The Islamic state launched an attack on the archaeological site of Nimrud in northern Iraq with heavy military vehicles. The announcement was made by Iraq’s Ministry of Tourism and Antiquities on Thursday and the act has been received with an international outcry and condemned by the UN.

The news came only a week after the release of a video showing IS forces smashing museum statues and carvings in Mosul.

The site had been recently nominated by the Iraqi government to be placed on Unesco’s list of world heritage sites. UNESCO Director General Irina Bokova condemned the destruction on Friday, calling it cultural cleansing and a war crime, appealing to the international community to take immediate action.

“I condemn in the strongest possible manner the destruction of the archaeological site of Nimrud site in Iraq.

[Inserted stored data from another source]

-- pv_equiv track=rewrite | github.com/astrovsky01/genome-deduplication | code/dedup_functions.py | decode_kmer
-- ===== SOURCE A (Python) =====
-- def decode_kmer(kmer_num, k):
--     char_map = {0:'A', 1:'C', 2:'G', 3:'T'}
--     kmer = []
--     for i in range(k):
--         nucleotide_code = kmer_num & 3 # 0x11
--         kmer.append(char_map[nucleotide_code])
--         kmer_num >>= 2
--     return ''.join(reversed(kmer))
-- ===== SOURCE B (Python) =====
-- def decode_kmer(kmer_num, k):
--     def rec(n, j):
--         # decode the low j bases of n, most significant first
--         if j <= 0:
--             return ''
--         if j == 1:
--             return ['A', 'C', 'G', 'T'][n % 4]
--         h = j // 2
--         q, r = divmod(n, 1 << (2 * h))
--         return rec(q, j - h) + rec(r, h)
--     return rec(kmer_num, k)
-- ===== Notes on version B (the rewrite author's own statement) =====
-- stated objective: alternative
-- what changed: B decodes by divide and conquer: one divmod splits the k-mer number into its high and low halves, each decoded recursively down to single-base leaves indexed from a list, assembling the string in final order - instead of A's linear LSB-first mask-and-shift peel with a dict lookup followed by reversed().
import Mathlib
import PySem

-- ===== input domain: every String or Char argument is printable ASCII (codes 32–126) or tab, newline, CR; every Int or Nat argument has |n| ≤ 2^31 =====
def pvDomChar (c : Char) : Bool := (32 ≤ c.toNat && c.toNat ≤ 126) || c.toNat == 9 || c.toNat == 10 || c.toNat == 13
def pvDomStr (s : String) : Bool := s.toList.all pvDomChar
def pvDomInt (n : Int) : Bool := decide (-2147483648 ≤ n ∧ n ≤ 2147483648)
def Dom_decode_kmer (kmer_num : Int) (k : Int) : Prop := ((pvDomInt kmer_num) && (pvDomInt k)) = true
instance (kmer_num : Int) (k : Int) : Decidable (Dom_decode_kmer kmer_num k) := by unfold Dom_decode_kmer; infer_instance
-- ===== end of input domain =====

-- B decodes by divide and conquer: divmod splits the k-mer into its high and low
-- halves and each half is decoded recursively (single base at the leaves), the
-- string being assembled in final order — instead of A's linear LSB-first
-- bitmask/shift peel with a dict lookup followed by reversed().

-- ===== PORT A =====
-- char_map[code] never misses (code = x & 3 ∈ {0,1,2,3}), so the dict lookup is
-- ported as getD with an unreachable default "".
def decode_kmer (kmer_num : Int) (k : Int) : String :=
  let char_map : PySem.Dict Int String :=
    PySem.Dict.ofList [(0, "A"), (1, "C"), (2, "G"), (3, "T")]
  let st :=
    (PySem.List.pyRange 0 k 1).foldl
      (fun (st : List String × Int) _ =>
        let nucleotide_code := PySem.Int.band st.2 3
        (st.1 ++ [char_map.getD nucleotide_code ""], st.2 >>> (2:Nat)))
      ([], kmer_num)
  PySem.Str.join "" st.1.reverse

-- ===== PORT B =====
-- Python B's inner 'rec'.  The list index n % 4 is always in [0,4), so indexing
-- is ported as pyGetD with an unreachable default ""; the shift amount 2*h is
-- > 0 in its branch, so '.toNat' on it is exact; divmod(n, m) is ported as the
-- pair (floordiv n m, mod n m).
def pvRecB (n : Int) (j : Int) : String :=
  if _hj0 : j ≤ 0 then "" else
  if _hj1 : j = 1 then PySem.List.pyGetD ["A", "C", "G", "T"] (PySem.Int.mod n 4) "" else
    let h := PySem.Int.floordiv j 2
    let q := PySem.Int.floordiv n ((1 : Int) <<< (2 * h).toNat)
    let r := PySem.Int.mod n ((1 : Int) <<< (2 * h).toNat)
    pvRecB q (j - h) ++ pvRecB r h
termination_by j.toNat
decreasing_by
  · have hfd : PySem.Int.floordiv j 2 = j / 2 := PySem.Int.floordiv_eq_ediv_of_pos (by norm_num)
    simp only [hfd]; omega
  · have hfd : PySem.Int.floordiv j 2 = j / 2 := PySem.Int.floordiv_eq_ediv_of_pos (by norm_num)
    simp only [hfd]; omega

def decode_kmer_alt (kmer_num : Int) (k : Int) : String :=
  pvRecB kmer_num k

-- ===== PRECONDITION & SPEC =====
def Spec_decode_kmer (kmer_num : Int) (k : Int) (out : String) : Prop := out = decode_kmer_alt kmer_num k
instance (kmer_num : Int) (k : Int) (out : String) : Decidable (Spec_decode_kmer kmer_num k out) := by unfold Spec_decode_kmer; infer_instance

-- ===== CLAIM (what is proved, stated in full; the proofs are below) =====
def Claim_equal_decode_kmer : Prop := ∀ (kmer_num : Int) (k : Int), Dom_decode_kmer kmer_num k → Spec_decode_kmer kmer_num k (decode_kmer kmer_num k)

-- ===== LEMMAS AND PROOFS =====

-- the character (1-char string) A emits for the low two bits of x
def pvC (x : Int) : String :=
  PySem.Dict.getD (PySem.Dict.ofList [((0 : Int), "A"), (1, "C"), (2, "G"), (3, "T")])
    (PySem.Int.band x 3) ""

def pvBase : List String := ["A", "C", "G", "T"]

-- base-4 digit j of x, as the character list of the emitted base
def pvE (x : Int) (j : Nat) : List Char :=
  (PySem.List.pyGetD pvBase (x / 4^j % 4) "").toList

theorem pv_band3 (x : Int) : PySem.Int.band x 3 = x % 4 := by
  have h4 : ∀ n : Nat, n &&& 3 = n % 4 := by
    intro n; simpa using Nat.and_two_pow_sub_one_eq_mod n 2
  simp only [PySem.Int.band]
  norm_num
  split_ifs with h
  · rw [show (3:Int).toNat = 3 from rfl, h4]; omega
  · rw [show (3:Int).toNat = 3 from rfl, Nat.and_comm, h4]; omega

theorem pv_shift (x : Int) (j : Nat) : x >>> (2*j) = x / 4^j := by
  rw [Int.shiftRight_eq_div_pow]
  norm_num [pow_mul]

theorem pv_shift_shift (x : Int) (j : Nat) : (x >>> (2:Nat)) >>> (2*j) = x >>> (2*(j+1)) := by
  rw [show 2*(j+1) = 2 + 2*j from by omega, Int.shiftRight_add]

-- A's loop: the accumulated list is the LSB-first character list
theorem pvA_fold (l : List Int) : ∀ (acc : List String) (x : Int),
    (l.foldl
      (fun (st : List String × Int) (_ : Int) =>
        (st.1 ++ [(PySem.Dict.ofList [((0:Int),"A"),(1,"C"),(2,"G"),(3,"T")]).getD
          (PySem.Int.band st.2 3) ""], st.2 >>> (2:Nat)))
      (acc, x)).1
      = acc ++ (List.range l.length).map (fun j => pvC (x >>> (2 * j : Nat))) := by
  induction l with
  | nil => simp
  | cons a l ih =>
    intro acc x
    simp only [List.foldl_cons, ih, List.length_cons, List.range_succ_eq_map, List.map_cons,
      List.map_map]
    simp [Function.comp_def, pv_shift_shift, pvC, List.append_assoc]

-- reversing a map over range flips the index
theorem pv_rev_map_range (F : Nat → String) : ∀ (n : Nat),
    ((List.range n).map F).reverse = (List.range n).map (fun j => F (n - 1 - j)) := by
  intro n
  induction n with
  | zero => simp
  | succ n ih =>
    calc ((List.range (n+1)).map F).reverse
        = F n :: ((List.range n).map F).reverse := by rw [List.range_succ]; simp
      _ = F n :: (List.range n).map (fun j => F (n - 1 - j)) := by rw [ih]
      _ = (List.range (n+1)).map (fun j => F (n + 1 - 1 - j)) := by
          rw [List.range_succ_eq_map]
          simp only [List.map_cons, List.map_map, Function.comp_def]
          refine congrArg₂ List.cons (congrArg F (by omega))
            (List.map_congr_left fun j _ => congrArg F (by omega))

-- the character A emits at shift 2*j is base-4 digit j rendered through pvBase
theorem pvC_toList (x : Int) (j : Nat) : (pvC (x >>> (2*j))).toList = pvE x j := by
  unfold pvC pvE
  rw [pv_band3, pv_shift]
  have h0 : 0 ≤ x / 4^j % 4 := by omega
  have h1 : x / 4^j % 4 < 4 := by omega
  set t := x / 4^j % 4 with ht
  have hc : t = 0 ∨ t = 1 ∨ t = 2 ∨ t = 3 := by omega
  rcases hc with h|h|h|h <;> rw [h] <;> decide

-- ''.join concatenates
theorem pv_chars_join_nil (ls : List (List Char)) : PySem.Chars.join [] ls = ls.flatten := by
  induction ls with
  | nil => simp [PySem.Chars.join_nil]
  | cons a rest ih =>
    cases rest with
    | nil => simp [PySem.Chars.join_singleton]
    | cons b r => rw [PySem.Chars.join_cons_cons, ih]; simp

theorem pv_join_eq (l : List String) :
    PySem.Str.join "" l = String.ofList ((l.map String.toList).flatten) := by
  unfold PySem.Str.join
  rw [show ("" : String).toList = [] from rfl, pv_chars_join_nil]

-- B's recursion: MSB-first digit list of the low jn digits
def pvM (x : Int) (jn : Nat) : List Char :=
  (List.range jn).flatMap (fun i => pvE x (jn - 1 - i))

theorem pv_digit_div (x : Int) (hn i : Nat) : pvE (x / 4^hn) i = pvE x (hn + i) := by
  unfold pvE
  rw [Int.ediv_ediv_of_nonneg (by positivity), ← pow_add]

theorem pv_digit_mod (x : Int) (hn i : Nat) (hi : i < hn) : pvE (x % 4^hn) i = pvE x i := by
  unfold pvE
  have key : (x % 4^hn) / 4^i % 4 = x / 4^i % 4 := by
    set d := x / 4^hn with hd
    have hpow : (4:Int)^hn = 4^i * 4^(hn-i) := by
      rw [← pow_add]; congr 1; omega
    have h1 : x % 4^hn = x + (-(4^(hn-i)*d)) * 4^i := by
      calc x % 4^hn = x - 4^hn * d := Int.emod_def x _
        _ = x + (-(4^(hn-i)*d)) * 4^i := by rw [hpow]; ring
    rw [h1, Int.add_mul_ediv_right _ _ (by positivity : ((4:Int)^i) ≠ 0)]
    have h2 : (4:Int)^(hn-i) = 4 * 4^(hn-i-1) := by
      rw [← pow_succ']; congr 1; omega
    rw [h2, mul_assoc]
    generalize (4:Int)^(hn-i-1) * d = w
    omega
  rw [key]

theorem pvM_split (x : Int) (jn hn : Nat) (h1 : 1 ≤ hn) (h2 : hn < jn) :
    pvM x jn = pvM (x / 4^hn) (jn - hn) ++ pvM (x % 4^hn) hn := by
  unfold pvM
  conv_lhs => rw [show jn = (jn - hn) + hn from by omega, List.range_add]
  rw [List.flatMap_append, List.flatMap_map]
  congr 1
  · rw [List.flatMap_def, List.flatMap_def]
    refine congrArg List.flatten (List.map_congr_left fun i hi => ?_)
    simp only [List.mem_range] at hi
    rw [pv_digit_div]
    exact congrArg (pvE x) (by omega)
  · rw [List.flatMap_def, List.flatMap_def]
    refine congrArg List.flatten (List.map_congr_left fun i hi => ?_)
    simp only [List.mem_range] at hi
    rw [pv_digit_mod x hn _ (by omega)]
    exact congrArg (pvE x) (by omega)

theorem pvRecB_toList (jn : Nat) : ∀ (j x : Int), j.toNat = jn → (pvRecB x j).toList = pvM x jn := by
  induction jn using Nat.strong_induction_on with
  | _ jn ih =>
    intro j x hj
    rw [pvRecB]
    split_ifs with h0 h1
    · have h : jn = 0 := by omega
      subst h; simp [pvM]
    · have h : jn = 1 := by omega
      subst h
      rw [PySem.Int.mod_eq_emod_of_pos (by norm_num)]
      simp [pvM, pvE, pvBase]
    · have hj2 : 2 ≤ j := by omega
      have hfd : PySem.Int.floordiv j 2 = j / 2 := PySem.Int.floordiv_eq_ediv_of_pos (by norm_num)
      have hsh : ((1:Int) <<< (2 * PySem.Int.floordiv j 2).toNat) = 4 ^ ((j/2).toNat) := by
        rw [hfd, show (2 * (j/2)).toNat = 2 * (j/2).toNat from by omega]
        simp [Int.shiftLeft_eq, pow_mul]
      simp only [hsh]
      rw [PySem.Int.floordiv_eq_ediv_of_pos (by positivity),
        PySem.Int.mod_eq_emod_of_pos (by positivity), String.toList_append]
      rw [ih ((j - PySem.Int.floordiv j 2).toNat) (by rw [hfd]; omega) _ _ rfl,
        ih ((PySem.Int.floordiv j 2).toNat) (by rw [hfd]; omega) _ _ rfl]
      rw [hfd]
      rw [show (j - j/2).toNat = jn - (j/2).toNat from by omega]
      exact (pvM_split x jn ((j/2).toNat) (by omega) (by omega)).symm

-- ===== VERDICT (by name: the statement is the Claim_ definition above) =====
theorem decode_kmer_spec : Claim_equal_decode_kmer := by
  intro x k _
  simp only [Spec_decode_kmer, decode_kmer, decode_kmer_alt]
  rw [pvA_fold, List.nil_append, PySem.List.pyRange_one]
  simp only [List.length_map, List.length_range, Int.sub_zero]
  rw [pv_rev_map_range, pv_join_eq, List.map_map]
  rw [show (String.toList ∘ fun j => pvC (x >>> (2 * (k.toNat - 1 - j))))
        = fun j => pvE x (k.toNat - 1 - j) from funext fun j => pvC_toList x _]
  conv_rhs => rw [← String.ofList_toList (s := pvRecB x k), pvRecB_toList k.toNat k x rfl]
  refine congrArg String.ofList ?_
  rw [pvM, List.flatMap_def]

This is yet another attack against the Iraqi people, reminding us that nothing is safe from the cultural cleansing underway in the country: it targets human lives, minorities, and is marked by the systematic destruction of humanity’s ancient heritage,” she stated.

Later Friday, the spokesman for the U.N. secretary-general said Ban Ki-moon condemned the attacks and said the deliberate destruction “constitutes a war crime and represents an attack on humanity as a whole.”

Accordingn to Bokova, the extent of the damage is unknown, since U.N. officials have to rely on satellite images of the destroyed city as the dangerous security situation makes it impossible to get people close to the site. But, she said officials have seen images of some of the large statues from the site “put on big trucks and we don’t know where they are, possibly for illicit trafficking.”

Nimrud was a city in the Assyrian kingdom, which flourished between 900 B.C. and 612 B.C. The archaeological site is south of Mosul in northern Iraq. Many of its surviving monuments have been removed by archaeologists and are now in London’s British Museum, while precious stones and pieces of gold were moved to Baghdad. The excavations, however, were ongoing and the site had not been fully explored.